At the heart of any significant change in the way we educate must be a realistic inclusion of both the scientific knowledge of learning and teaching gathered from current research and the understanding of how students experience this scholarship. Gaining exposure to cutting-edge research developments within the field of education, according to Carnegie Foundation Vice President Pat Hutchings, benefits students greatly as they can become “agents of their own learning process.” Hutchings contends that students can use questioning and guided dialogue with faculty to develop a “disposition” to be reflective about how learning occurs. As students are allowed their legitimate voice in educational communities, they can also become co-researchers working with faculty to mutually discover justifiable changes to education for both teacher and learner. She also contends one important attitude shift that must take place is in the students’ belief that learning is within their control and not merely “what happens to them (or not).” Thus, just as students become reflective, we believe the same process must apply to faculty as well.

Moreover, in the article, “Examining Knowledge Beliefs to Motivate Student Learning,” Viterbo University professor Jennifer Anderson-Meger reinforces the view that by bringing students into this conversation, they can develop a more coherent understanding of “the belief we hold about knowledge, what knowledge is, how knowledge is constructed and what constitutes knowledge” and how this understanding will influence decision-making processes and facilitate self-regulated learning.

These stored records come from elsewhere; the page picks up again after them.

theorem sweep_fold (rest : List Int) :
    ∀ (pre s acc : List Int), s.Perm pre → s.Pairwise (· ≤ ·) →
    (rest.foldl sweepStep (s, acc)).2 = acc ++ lcounts pre rest := by
  induction rest with
  | nil => intro pre s acc _ _; simp [lcounts]
  | cons x r ih =>
    intro pre s acc hperm hsort
    have hcnt : lowerBound s x = pre.countP (fun y => decide (y < x)) := by
      rw [(lowerBound_spec x hsort).2.2.2, hperm.countP_eq]
    have hperm' : (PySem.List.insert s ((lowerBound s x : Nat) : Int) x).Perm (pre ++ [x]) := by
      refine ((insert_lowerBound_perm x hsort).trans (hperm.cons x)).trans ?_
      simpa using (List.perm_middle (a := x) (l₁ := pre) (l₂ := [])).symm
    rw [List.foldl_cons]
    rw [show sweepStep (s, acc) x = (PySem.List.insert s ((lowerBound s x : Nat) : Int) x,
          acc ++ [((lowerBound s x : Nat) : Int)]) from rfl]
    rw [ih (pre ++ [x]) _ _ hperm' (insert_lowerBound_sorted x hsort)]
    simp [lcounts, hcnt]

theorem lcounts_getD (l : List Int) :
    ∀ pre (i : Nat) (hi : i < l.length),
    (lcounts pre l).getD i 0 = (((pre ++ l.take i).countP (fun y => decide (y < l[i])) : Nat) : Int) := by
  induction l with
  | nil => intro pre i hi; simp at hi
  | cons x r ih =>
    intro pre i hi
    cases i with
    | zero =>
      simp only [lcounts, List.getD_cons_zero, List.take_zero, List.append_nil, List.getElem_cons_zero]
      exact rfl
    | succ i =>
      have hi' : i < r.length := by simpa using hi
      have := ih (pre ++ [x]) i hi'
      simpa [lcounts, List.append_assoc] using this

The first step is to expose the underlying and discordant issues of both faculty and students so that both factions can then exercise their equally valid perspectives and begin to share their respective power and authority. Reconciliation means that they become partners in the process of change. If the personal transgressions and the unwillingness to listen can be set aside, we will create a deeper trust and faith that help education increase its legitimacy and purpose. Without these changes, more students, in fact, may choose to turn their backs on traditional education.

Dotti Osterholt is an associate professor in the First Year Studies Department at Landmark College in Putney, Vt. Katherine Barratt is a recently retired First Year Studies assistant professor at Landmark.